# Happy Friday!



## DB1 (Jan 20, 2012)

My son was taking pictures of Dudley, most of which were deleted (mean mummy), I don't usually like pictures with the flash as it totally changes the colour and look of Dudley's coat - but this one was just so funny, a really daft smiley dog, and what with having poorly poo's on the forum this week I thought we could do with some silly pics - lets post pictures that you just can't help smiling at....


----------



## RuthMill (Jun 30, 2012)

Brill Dawn! Like a drink old man


----------



## Lindor (Feb 3, 2014)

Hola! My little mexican poo


----------



## Minnie (Jun 8, 2012)

Two Football Poo's


----------



## dio.ren (Jan 18, 2013)

OMG love that Dudley pic..he looks like he had a few. So cute


----------



## Nanci (Mar 1, 2012)

Happy that Willow is better!!!


Anybody feel free to rotate this picture to unright position!!


----------



## 2ndhandgal (Aug 29, 2011)

Great pictures - especially Dudley 

Here is Molly looking just a bit pleased with herself


----------



## dio.ren (Jan 18, 2013)

A crazy eye for Dawn and then with her Pepsi hat


----------



## emjon123 (Apr 9, 2013)

Bailey getting ready for Ascot.


----------



## DB1 (Jan 20, 2012)

dio.ren said:


> A crazy eye for Dawn and then with her Pepsi hat


Love the crazy eye!


----------



## Mazzapoo (Jul 28, 2013)

Dawn that's a fantastic photo! He reminds me of the lion in the wizard of Oz (but better looking)


----------



## DB1 (Jan 20, 2012)

Mazzapoo said:


> Dawn that's a fantastic photo! He reminds me of the lion in the wizard of Oz (but better looking)

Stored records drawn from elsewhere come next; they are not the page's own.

-- pv_equiv track=rewrite | github.com/christoskyriakou/Erg2 | graph_utils.py | graph_to_csr
-- ===== SOURCE A (Python) =====
-- def graph_to_csr(ugraph):
--     """Convert undirected weighted graph to CSR format"""
--     n = len(ugraph)
--     xadj = [0]
--     adjncy = []
--     adjcwgt = []
--
--     for i in range(n):
--         for j, w in ugraph[i].items():
--             adjncy.append(j)
--             adjcwgt.append(w)
--         xadj.append(len(adjncy))
--
--     return xadj, adjncy, adjcwgt
-- ===== SOURCE B (Python) =====
-- def graph_to_csr(ugraph):
--     """Convert undirected weighted graph to CSR format"""
--     degrees = [len(row) for row in ugraph]
--     xadj = [0]
--     for d in degrees:
--         xadj.append(xadj[-1] + d)
--     adjncy = [j for row in ugraph for j in row]
--     adjcwgt = [w for row in ugraph for w in row.values()]
--     return xadj, adjncy, adjcwgt
-- ===== Notes on version B (the rewrite author's own statement) =====
-- stated objective: alternative
-- what changed: Replaces A's single fused loop (which rebuilds xadj from the running length of adjncy) with a count-then-prefix-sum phase over a degree list plus two independent flattening comprehensions for adjncy/adjcwgt.
import Mathlib
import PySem

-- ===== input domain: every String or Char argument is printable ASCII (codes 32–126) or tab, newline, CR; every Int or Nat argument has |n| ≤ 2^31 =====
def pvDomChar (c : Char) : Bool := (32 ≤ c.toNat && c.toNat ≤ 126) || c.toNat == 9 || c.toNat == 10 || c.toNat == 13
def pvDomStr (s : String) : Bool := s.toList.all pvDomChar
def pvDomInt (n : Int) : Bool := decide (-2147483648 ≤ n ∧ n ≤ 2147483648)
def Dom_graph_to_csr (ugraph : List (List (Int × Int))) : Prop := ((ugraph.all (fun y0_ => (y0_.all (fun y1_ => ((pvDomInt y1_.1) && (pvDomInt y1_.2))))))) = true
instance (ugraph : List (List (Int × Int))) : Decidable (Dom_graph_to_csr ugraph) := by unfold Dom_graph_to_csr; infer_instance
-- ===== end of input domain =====

-- B replaces A's fused loop by a degree-list prefix sum plus two independent flattening passes; same cost, different decomposition.
-- Each inner assoc list represents a Python dict; items()/keys()/values() are ported through PySem.Dict.ofList in both ports.

-- ===== PORT A =====
-- body of A's outer loop: append row's keys/weights, then append len(adjncy) to xadj
def stepA_graph_to_csr (st : List Int × List Int × List Int) (row : List (Int × Int)) :
    List Int × List Int × List Int :=
  let inner := (PySem.Dict.ofList row).items.foldl
    (fun (p : List Int × List Int) jw => (p.1 ++ [jw.1], p.2 ++ [jw.2])) (st.2.1, st.2.2)
  (st.1 ++ [(inner.1.length : Int)], inner.1, inner.2)

def graph_to_csr (ugraph : List (List (Int × Int))) : List Int × List Int × List Int :=
  let n : Int := ugraph.length
  (PySem.List.pyRange 0 n 1).foldl
    (fun st i => stepA_graph_to_csr st (PySem.List.pyGetD ugraph i [])) ([0], [], [])

-- ===== PORT B =====
def graph_to_csr_alt (ugraph : List (List (Int × Int))) : List Int × List Int × List Int :=
  let degrees : List Int := ugraph.map (fun row => ((PySem.Dict.ofList row).items.length : Int))
  let xadj : List Int := degrees.foldl (fun acc d => acc ++ [PySem.List.pyGetD acc (-1) 0 + d]) [0]
  let adjncy : List Int := ugraph.flatMap (fun row => (PySem.Dict.ofList row).items.map Prod.fst)
  let adjcwgt : List Int := ugraph.flatMap (fun row => (PySem.Dict.ofList row).items.map Prod.snd)
  (xadj, adjncy, adjcwgt)

-- ===== PRECONDITION & SPEC =====
def Spec_graph_to_csr (ugraph : List (List (Int × Int))) (out : List Int × List Int × List Int) : Prop := out = graph_to_csr_alt ugraph
instance (ugraph : List (List (Int × Int))) (out : List Int × List Int × List Int) : Decidable (Spec_graph_to_csr ugraph out) := by unfold Spec_graph_to_csr; infer_instance

-- ===== CLAIM (what is proved, stated in full; the proofs are below) =====
def Claim_equal_graph_to_csr : Prop := ∀ (ugraph : List (List (Int × Int))), Dom_graph_to_csr ugraph → Spec_graph_to_csr ugraph (graph_to_csr ugraph)

-- ===== LEMMAS AND PROOFS =====

-- A's inner loop appends the row's keys to adjncy and values to adjcwgt
lemma inner_eq (row : List (Int × Int)) : ∀ (an aw : List Int),
    row.foldl (fun (p : List Int × List Int) jw => (p.1 ++ [jw.1], p.2 ++ [jw.2])) (an, aw)
      = (an ++ row.map Prod.fst, aw ++ row.map Prod.snd) := by
  induction row with
  | nil => simp
  | cons jw rest ih => intro an aw; simp [ih]

-- invariant for A's outer loop: xadj's last entry is the current adjncy length
lemma fold_eq (gs : List (List (Int × Int))) : ∀ (xa' an aw : List Int),
    gs.foldl stepA_graph_to_csr (xa' ++ [(an.length : Int)], an, aw)
      = (gs.foldl (fun acc row =>
            acc ++ [PySem.List.pyGetD acc (-1) 0 + ((PySem.Dict.ofList row).items.length : Int)])
            (xa' ++ [(an.length : Int)]),
         an ++ gs.flatMap (fun row => (PySem.Dict.ofList row).items.map Prod.fst),
         aw ++ gs.flatMap (fun row => (PySem.Dict.ofList row).items.map Prod.snd)) := by
  induction gs with
  | nil => intro xa' an aw; simp
  | cons row rest ih =>
    intro xa' an aw
    have hstep : stepA_graph_to_csr (xa' ++ [(an.length : Int)], an, aw) row
        = ((xa' ++ [(an.length : Int)]) ++ [((an ++ (PySem.Dict.ofList row).items.map Prod.fst).length : Int)],
           an ++ (PySem.Dict.ofList row).items.map Prod.fst,
           aw ++ (PySem.Dict.ofList row).items.map Prod.snd) := by
      simp [stepA_graph_to_csr, inner_eq]
    simp only [List.foldl_cons, hstep, ih]
    have harg : ((an ++ (PySem.Dict.ofList row).items.map Prod.fst).length : Int)
        = PySem.List.pyGetD (xa' ++ [(an.length : Int)]) (-1) 0
            + ((PySem.Dict.ofList row).items.length : Int) := by
      rw [PySem.List.pyGetD_neg_one_append_singleton]; simp
    rw [harg]
    simp [List.append_assoc]

theorem graph_to_csr_key (ugraph : List (List (Int × Int))) :
    graph_to_csr ugraph = graph_to_csr_alt ugraph := by
  unfold graph_to_csr graph_to_csr_alt
  rw [PySem.List.foldl_pyRange_zero_pyGetD' ugraph [] stepA_graph_to_csr ([0], [], [])]
  have h := fold_eq ugraph [] [] []
  simp only [List.nil_append, List.length_nil, Int.natCast_zero] at h
  rw [h]
  simp [List.foldl_map]

-- ===== VERDICT (by name: the statement is the Claim_ definition above) =====
theorem graph_to_csr_spec : Claim_equal_graph_to_csr := by
  intro ugraph _
  unfold Spec_graph_to_csr
  exact graph_to_csr_key ugraph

Ha, funny though I could picture him singing the scarecrow song instead 'if I only had a brain'...!! being mean, but we do call him Dudley nice but dim quite often, he got stuck behind the shed today!!


----------



## dio.ren (Jan 18, 2013)

The possessed eye look


----------



## Grove (Oct 17, 2012)

Gandhi's dressed to impress for going out tonight to a barbecue


----------



## PoppyLove (May 26, 2014)

This is one of Poppy sporting the classic guilty look:


----------



## Tinman (Apr 23, 2013)

dio.ren said:


> The possessed eye look


The best look.....
AND she's ON the bed 
Xx


----------



## dio.ren (Jan 18, 2013)

PoppyLove said:


> This is one of Poppy sporting the classic guilty look:


So cute  caught in the act!


----------



## Tressa (Aug 31, 2010)

Oh, they are all so gorgeous. Loving these funny pics.


----------